┌──
def supported_sequence_alt (matrix : List (List Int)) : Bool :=
  let mins := matrix.map (fun row => firstOne row 0)
  let p := bestTwo mins 0 none none
  bOuter p.1 p.2 matrix 0

-- ===== PRECONDITION & SPEC =====
def Spec_supported_sequence (matrix : List (List Int)) (out : Bool) : Prop := out = supported_sequence_alt matrix
instance (matrix : List (List Int)) (out : Bool) : Decidable (Spec_supported_sequence matrix out) := by unfold Spec_supported_sequence; infer_instance

-- ===== CLAIM (what is proved, stated in full; the proofs are below) =====
def Claim_equal_supported_sequence : Prop := ∀ (matrix : List (List Int)), Dom_supported_sequence matrix → Spec_supported_sequence matrix (supported_sequence matrix)

-- ===== LEMMAS AND PROOFS =====

-- A's inner row loop equals B's incremental fold, via a state invariant.
theorem rowEq (n : Nat) : ∀ (rest : List Int) (i rsh maxs head bl bh cur : Nat) (inseq : Bool),
    i + rest.length = n →
    inseq = decide (0 < cur) →
    cur ≤ i →
    (0 < cur → head = i - cur) →
    (cur ≤ maxs → bl = maxs ∧ bh = rsh) →
    (maxs < cur → bl = cur ∧ bh = i - cur) →
    (i = n → cur ≤ maxs) →
    aRow n rest i rsh inseq maxs cur head = bRow rest i bl bh cur := by
  intro rest
  induction rest with
  | nil =>
    intro i rsh maxs head bl bh cur inseq hlen hseq hci hhead hle hgt hend
    have hcm : cur ≤ maxs := hend (by simpa using hlen)
    obtain ⟨h1, h2⟩ := hle hcm
    simp [aRow, bRow, h1, h2]
  | cons e rest ih =>
    intro i rsh maxs head bl bh cur inseq hlen hseq hci hhead hle hgt hend
    subst hseq
    simp only [List.length_cons] at hlen
    by_cases he : e = 1
    · -- the element is a 1
      have hh' : (if !decide (0 < cur) then i else head) = i - cur := by
        by_cases hc0 : 0 < cur
        · simp [hc0, hhead hc0]
        · have hcz : cur = 0 := by omega
          subst hcz; simp
      have hbb : cur + 1 > bl ↔ maxs < cur + 1 := by
        constructor
        · intro h1
          by_cases hcm : cur ≤ maxs
          · obtain ⟨e1, _⟩ := hle hcm; omega
          · omega
        · intro h1
          by_cases hcm : cur ≤ maxs
          · obtain ⟨e1, _⟩ := hle hcm; omega
          · obtain ⟨e1, _⟩ := hgt (by omega); omega
      by_cases hni : i = n - 1
      · have hrest : rest = [] := by
          cases rest with
          | nil => rfl
          | cons x xs => simp only [List.length_cons] at hlen; omega
        subst hrest
        simp only [aRow, bRow, he, reduceIte, hh', if_pos hni]
        by_cases hm : cur + 1 > maxs
        · rw [if_pos hm, if_pos (hbb.mpr hm)]
          simp only [Prod.mk.injEq]
          exact ⟨trivial, by omega⟩
        · rw [if_neg hm, if_neg (fun h => hm (hbb.mp h))]
          simp only [Prod.mk.injEq]
          obtain ⟨h1, h2⟩ := hle (by omega)
          exact ⟨h1.symm, h2.symm⟩
      · simp only [aRow, bRow, he, reduceIte, hh', if_neg hni]
        by_cases hm : cur + 1 > maxs
        · rw [if_pos (hbb.mpr (by omega))]
          rw [show (true : Bool) = decide (0 < cur + 1) from (decide_eq_true (Nat.succ_pos cur)).symm]
          apply ih
          · omega
          · rfl
          · omega
          · intro _; omega
          · intro h; omega
          · intro _; omega
          · intro hn; exfalso; apply hni; omega
        · rw [if_neg (fun h => hm (by omega))]
          rw [show (true : Bool) = decide (0 < cur + 1) from (decide_eq_true (Nat.succ_pos cur)).symm]
          apply ih
          · omega
          · rfl
          · omega
          · intro _; omega
          · intro h
            obtain ⟨h1, h2⟩ := hle (by omega)
            exact ⟨h1, h2⟩
          · intro h; omega
          · intro hn; exfalso; apply hni; omega
    · -- the element is not a 1
      simp only [aRow, bRow, he, reduceIte]
      have hb0 : ¬ ((0 : Nat) > bl) := by omega
      rw [if_neg hb0]
      by_cases hc0 : 0 < cur
      · simp only [hc0, decide_true]
        by_cases hm : cur > maxs
        · rw [if_pos hm]
          obtain ⟨hbl, hbh⟩ := hgt hm
          rw [show (false : Bool) = decide (0 < 0) by simp]
          apply ih
          · omega
          · rfl
          · omega
          · intro h; omega
          · intro _
            refine ⟨hbl, ?_⟩
            rw [hbh, hhead hc0]
          · intro h; omega
          · intro _; omega
        · rw [if_neg hm]
          obtain ⟨hbl, hbh⟩ := hle (by omega)
          rw [show (false : Bool) = decide (0 < 0) by simp]
          apply ih
          · omega
          · rfl
          · omega
          · intro h; omega
          · intro _; exact ⟨hbl, hbh⟩
          · intro h; omega
          · intro _; omega
      · have hcz : cur = 0 := by omega
        subst hcz
        simp only [if_neg (by simp : ¬ ((decide (0 < 0) : Bool) = true))]
        obtain ⟨hbl, hbh⟩ := hle (by omega)
        rw [show (false : Bool) = decide (0 < 0) by simp]
        apply ih
        · omega
        · rfl
        · omega
        · intro h; omega
        · intro _; exact ⟨hbl, hbh⟩
        · intro h; omega
        · intro _; omega

theorem rowEq_start (row : List Int) :
    aRow row.length row 0 0 false 0 0 0 = bRow row 0 0 0 0 := by
  apply rowEq <;> simp

-- csInner never fires once the index has passed the bound
theorem csInner_ge : ∀ (row : List Int) (idx h : Nat), h ≤ idx → csInner row idx h = false := by
  intro row
  induction row with
  | nil => intro idx h _; simp [csInner]
  | cons e rest ih =>
    intro idx h hh
    simp only [csInner]
    rw [if_neg (by omega)]
    exact ih (idx + 1) h (by omega)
└──
> **Problem requirements**: Please report every line among the entries that includes "matrix".

> **Your response**:
def supported_sequence_alt (matrix : List (List Int)) : Bool :=
  let mins := matrix.map (fun row => firstOne row 0)
  bOuter p.1 p.2 matrix 0
def Spec_supported_sequence (matrix : List (List Int)) (out : Bool) : Prop := out = supported_sequence_alt matrix
instance (matrix : List (List Int)) (out : Bool) : Decidable (Spec_supported_sequence matrix out) := by unfold Spec_supported_sequence; infer_instance
def Claim_equal_supported_sequence : Prop := ∀ (matrix : List (List Int)), Dom_supported_sequence matrix → Spec_supported_sequence matrix (supported_sequence matrix)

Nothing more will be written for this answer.